Alex is a goddamn filthy degenerate liar, Jon is again mocked by crappy improvisers, and Brad is given some hot tips from non-economically priced throat lozenges. The Contest Winner and their giant box of loot is finally announced. We hit the cinema to catch up on the summer blockbusters: The X-men First Class, The Super 8, The Green Lantern, and The Bridesmaids. Things get a little emotional and a little frightening as we say goodbye to our dear friend, the consumate pedophile, Charles and end our Charles in Charge rewatch.
Grab your favorite economically priced throat lozenge and your hot tea for a plague-ridden episode of Ramajck chock full of exciting tales from the hospital and horrific fever hallucinations. Brad meets a lying bitch with a severed finger and Jon goes to the big mustache pub crawl before being bullied by improv failures. Finally we see one of the best episodes of Charles in Charge followed by one of the worst as the rewatch gears down to the end of the season.

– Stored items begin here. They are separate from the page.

-- pv_equiv track=rewrite | github.com/SpaceCatleta/Python_DiscordBot | processing/messages_proc.py | text_len
-- ===== SOURCE A (Python) =====
-- def text_len(stroke: str):
--     counter: int = 0
--     iscount: bool = True
--     for sym in stroke:
--         if sym == '<':
--             iscount = False
--         elif sym == '>':
--             iscount = True
--             continue
--         if iscount:
--             counter += 1
--     return counter
-- ===== SOURCE B (Python) =====
-- def text_len(stroke: str):
--     # skip-ahead: jump past each <...> tag using find instead of a per-char flag
--     total = 0
--     rest = stroke
--     while rest:
--         c = rest[0]
--         if c == '<':
--             j = rest.find('>')
--             if j == -1:
--                 break
--             rest = rest[j + 1:]
--         elif c == '>':
--             rest = rest[1:]
--         else:
--             total += 1
--             rest = rest[1:]
--     return total
-- ===== Notes on version B (the rewrite author's own statement) =====
-- stated objective: alternative
-- what changed: Replaced the per-character boolean-flag state machine by a skip-ahead loop that, on '<', jumps past the whole tag at once with str.find('>') and otherwise counts/skips single characters; no counting flag is maintained.
import Mathlib
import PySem

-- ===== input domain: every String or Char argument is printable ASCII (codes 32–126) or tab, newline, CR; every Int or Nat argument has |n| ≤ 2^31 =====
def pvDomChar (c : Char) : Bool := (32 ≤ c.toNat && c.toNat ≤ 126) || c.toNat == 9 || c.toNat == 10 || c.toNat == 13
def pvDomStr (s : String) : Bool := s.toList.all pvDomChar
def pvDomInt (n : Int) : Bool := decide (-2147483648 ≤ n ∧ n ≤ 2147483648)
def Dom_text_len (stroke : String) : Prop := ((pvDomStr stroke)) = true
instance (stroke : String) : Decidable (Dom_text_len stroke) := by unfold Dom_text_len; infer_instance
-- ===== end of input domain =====

-- B replaces A's per-character counting-flag machine by a skip-ahead loop that jumps past each '<...>' tag with find; same result, alternative structure.

-- ===== PORT A =====
-- loop body: if '<': iscount=False / elif '>': iscount=True; continue / if iscount: counter+=1
def pvStepA (st : Int × Bool) (sym : Char) : Int × Bool :=
  if sym = '<' then
    let st := (st.1, false)
    if st.2 then (st.1 + 1, st.2) else st
  else if sym = '>' then (st.1, true)     -- continue: skip the counting step
  else if st.2 then (st.1 + 1, st.2) else st

def text_len (stroke : String) : Int :=
  (stroke.toList.foldl pvStepA (0, true)).1

-- ===== PORT B =====
-- while rest: '<' → jump past next '>' (break if none); '>' → skip it; else count it.
-- rest.find('>') is PySem.Chars.find; rest[j+1:] with j ≥ 0 is List.drop (j+1).toNat (exact there).
def text_len_altGo : List Char → Int → Int
  | [], total => total
  | c :: cs, total =>
    if c = '<' then
      let j := PySem.Chars.find (c :: cs) ['>']
      if h : j = -1 then total
      else text_len_altGo ((c :: cs).drop (j + 1).toNat) total
    else if c = '>' then text_len_altGo cs total
    else text_len_altGo cs (total + 1)
termination_by rest _ => rest.length
decreasing_by
  · have h1 := PySem.Chars.neg_one_le_find (c :: cs) ['>']
    have h2 : ¬ PySem.Chars.find (c :: cs) ['>'] = -1 := h
    simp only [List.length_drop, List.length_cons]
    omega
  · simp
  · simp

def text_len_alt (stroke : String) : Int := text_len_altGo stroke.toList 0

-- ===== PRECONDITION & SPEC =====
def Spec_text_len (stroke : String) (out : Int) : Prop := out = text_len_alt stroke
instance (stroke : String) (out : Int) : Decidable (Spec_text_len stroke out) := by unfold Spec_text_len; infer_instance

-- ===== CLAIM (what is proved, stated in full; the proofs are below) =====
def Claim_equal_text_len : Prop := ∀ (stroke : String), Dom_text_len stroke → Spec_text_len stroke (text_len stroke)

-- ===== LEMMAS AND PROOFS =====

-- reference semantics of A's flag machine
def pvRef : List Char → Bool → Int
  | [], _ => 0
  | c :: cs, b =>
    if c = '<' then pvRef cs false
    else if c = '>' then pvRef cs true
    else (if b then 1 else 0) + pvRef cs b

theorem pvFoldA (l : List Char) : ∀ (cnt : Int) (b : Bool),
    (l.foldl pvStepA (cnt, b)).1 = cnt + pvRef l b := by
  induction l with
  | nil => intro cnt b; simp [pvRef]
  | cons c cs ih =>
    intro cnt b
    rw [List.foldl_cons]
    by_cases h1 : c = '<'
    · rw [show pvStepA (cnt, b) c = (cnt, false) by simp [pvStepA, h1]]
      simp [pvRef, h1, ih]
    · by_cases h2 : c = '>'
      · rw [show pvStepA (cnt, b) c = (cnt, true) by simp [pvStepA, h2]]
        simp [pvRef, h2, ih]
      · cases b
        · rw [show pvStepA (cnt, false) c = (cnt, false) by simp [pvStepA, h2]]
          simp [pvRef, h2, ih]
        · rw [show pvStepA (cnt, true) c = (cnt + 1, true) by simp [pvStepA, h1, h2]]
          simp [pvRef, h1, h2, ih]
          ring

-- offset law for the fuel-free index counter inside PySem.Chars.find.go (sub = ['>'])
theorem pvGoOffset (l : List Char) :
    (∀ k : Nat, PySem.Chars.find.go ['>'] l k =
        if PySem.Chars.find.go ['>'] l 0 = -1 then -1 else PySem.Chars.find.go ['>'] l 0 + k) ∧
    (PySem.Chars.find.go ['>'] l 0 = -1 ∨ 0 ≤ PySem.Chars.find.go ['>'] l 0) := by
  induction l with
  | nil => constructor <;> simp [PySem.Chars.find.go]
  | cons c cs ih =>
    by_cases h : c = '>'
    · constructor <;> simp [PySem.Chars.find.go, h, List.isPrefixOf]
    · have hpre : (['>'] : List Char).isPrefixOf (c :: cs) = false := by
        simp [List.isPrefixOf]; intro hc; exact h hc.symm
      obtain ⟨ihk, ihn⟩ := ih
      have step : ∀ k : Nat, PySem.Chars.find.go ['>'] (c :: cs) k = PySem.Chars.find.go ['>'] cs (k + 1) := by
        intro k; rw [PySem.Chars.find.go]; simp [hpre]
      rcases ihn with hneg | hpos
      · constructor
        · intro k; rw [step k, step 0, ihk (k + 1), ihk 1, hneg]; simp
        · left; rw [step 0, ihk 1, hneg]; simp
      · constructor
        · intro k
          rw [step k, step 0, ihk (k + 1), ihk 1]
          have : PySem.Chars.find.go ['>'] cs 0 ≠ -1 := by omega
          simp [this]
          split_ifs with h2
          · omega
          · ring
        · right; rw [step 0, ihk 1]
          have : PySem.Chars.find.go ['>'] cs 0 ≠ -1 := by omega
          simp [this]; omega

-- one step of rest.find('>')
theorem pvFindStep (c : Char) (cs : List Char) :
    PySem.Chars.find (c :: cs) ['>'] =
      if c = '>' then 0
      else if PySem.Chars.find cs ['>'] = -1 then -1 else PySem.Chars.find cs ['>'] + 1 := by
  by_cases h : c = '>'
  · simp [PySem.Chars.find, PySem.Chars.find.go, h, List.isPrefixOf]
  · have hpre : (['>'] : List Char).isPrefixOf (c :: cs) = false := by
      simp [List.isPrefixOf]; intro hc; exact h hc.symm
    have step : PySem.Chars.find.go ['>'] (c :: cs) 0 = PySem.Chars.find.go ['>'] cs 1 := by
      rw [PySem.Chars.find.go]; simp [hpre]
    simp only [PySem.Chars.find, h, if_false, step, (pvGoOffset cs).1 1]
    split_ifs <;> simp

-- A's machine with the flag off: nothing is counted until the next '>' (or the end)
theorem pvRefFalse (l : List Char) :
    pvRef l false =
      if PySem.Chars.find l ['>'] = -1 then 0
      else pvRef (l.drop ((PySem.Chars.find l ['>']).toNat + 1)) true := by
  induction l with
  | nil => simp [pvRef, PySem.Chars.find, PySem.Chars.find.go]
  | cons c cs ih =>
    rw [pvFindStep]
    by_cases h : c = '>'
    · simp [pvRef, h]
    · have hlt : pvRef (c :: cs) false = pvRef cs false := by
        by_cases h1 : c = '<' <;> simp [pvRef, h1, h]
      have hn := PySem.Chars.neg_one_le_find cs ['>']
      by_cases h2 : PySem.Chars.find cs ['>'] = -1
      · simp [h, h2, hlt, ih]
      · have : PySem.Chars.find cs ['>'] + 1 ≠ -1 := by omega
        simp only [h, if_false, h2, if_false, this, hlt, ih]
        have : (PySem.Chars.find cs ['>'] + 1).toNat + 1 = ((PySem.Chars.find cs ['>']).toNat + 1) + 1 := by omega
        rw [this]
        simp [List.drop_succ_cons]

-- B's loop computes A's machine with the flag on
theorem pvAltEq (l : List Char) (total : Int) : text_len_altGo l total = total + pvRef l true := by
  induction l, total using text_len_altGo.induct with
  | case1 total => simp [text_len_altGo, pvRef]
  | case2 cs total j hj =>
    have hn := PySem.Chars.neg_one_le_find cs ['>']
    have hj' : PySem.Chars.find ('<' :: cs) ['>'] = -1 := hj
    have hstep := pvFindStep '<' cs
    rw [hj'] at hstep
    have hcs : PySem.Chars.find cs ['>'] = -1 := by
      by_cases h : PySem.Chars.find cs ['>'] = -1
      · exact h
      · simp [h] at hstep; omega
    have hz : pvRef cs false = 0 := by rw [pvRefFalse, if_pos hcs]
    rw [text_len_altGo, pvRef]
    simp [hj', hz]
  | case3 cs total j hj ih =>
    have hn := PySem.Chars.neg_one_le_find ('<' :: cs) ['>']
    have hj' : ¬ PySem.Chars.find ('<' :: cs) ['>'] = -1 := hj
    have ih' : text_len_altGo
        (List.drop ((PySem.Chars.find ('<' :: cs) ['>'] + 1)).toNat ('<' :: cs)) total
        = total + pvRef
            (List.drop ((PySem.Chars.find ('<' :: cs) ['>'] + 1)).toNat ('<' :: cs)) true := ih
    rw [text_len_altGo, pvRef]
    simp only [reduceIte, hj', dif_neg, not_false_iff]
    rw [ih']
    congr 1
    have hcl : pvRef cs false = pvRef ('<' :: cs) false := by simp [pvRef]
    rw [hcl, pvRefFalse ('<' :: cs), if_neg hj']
    have htn : (PySem.Chars.find ('<' :: cs) ['>'] + 1).toNat
        = (PySem.Chars.find ('<' :: cs) ['>']).toNat + 1 := by omega
    rw [htn]
  | case4 cs total h ih =>
    rw [text_len_altGo, pvRef]
    simp [ih]
  | case5 c cs total h h2 ih =>
    rw [text_len_altGo, pvRef]
    simp [h, h2, ih]
    ring

-- ===== VERDICT (by name: the statement is the Claim_ definition above) =====
theorem text_len_spec : Claim_equal_text_len := by
  intro stroke _
  unfold Spec_text_len text_len text_len_alt
  rw [pvFoldA, pvAltEq]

Summer is here and it will kill us all. As we wait to be destroyed by it we talk about people and things that aren’t funny and why you can never look back. Netflix giveth and taketh. Take a terrifying journey into the world of body modification with our pals Cat-man, Reptile-man, and a lot of other super scary weirdos in the documentary “Modify”. Charles in Charge takes a turn for the weird as Jason gets Honey squirted in shorts and Charles and Buddy get arrested for indecent exposure.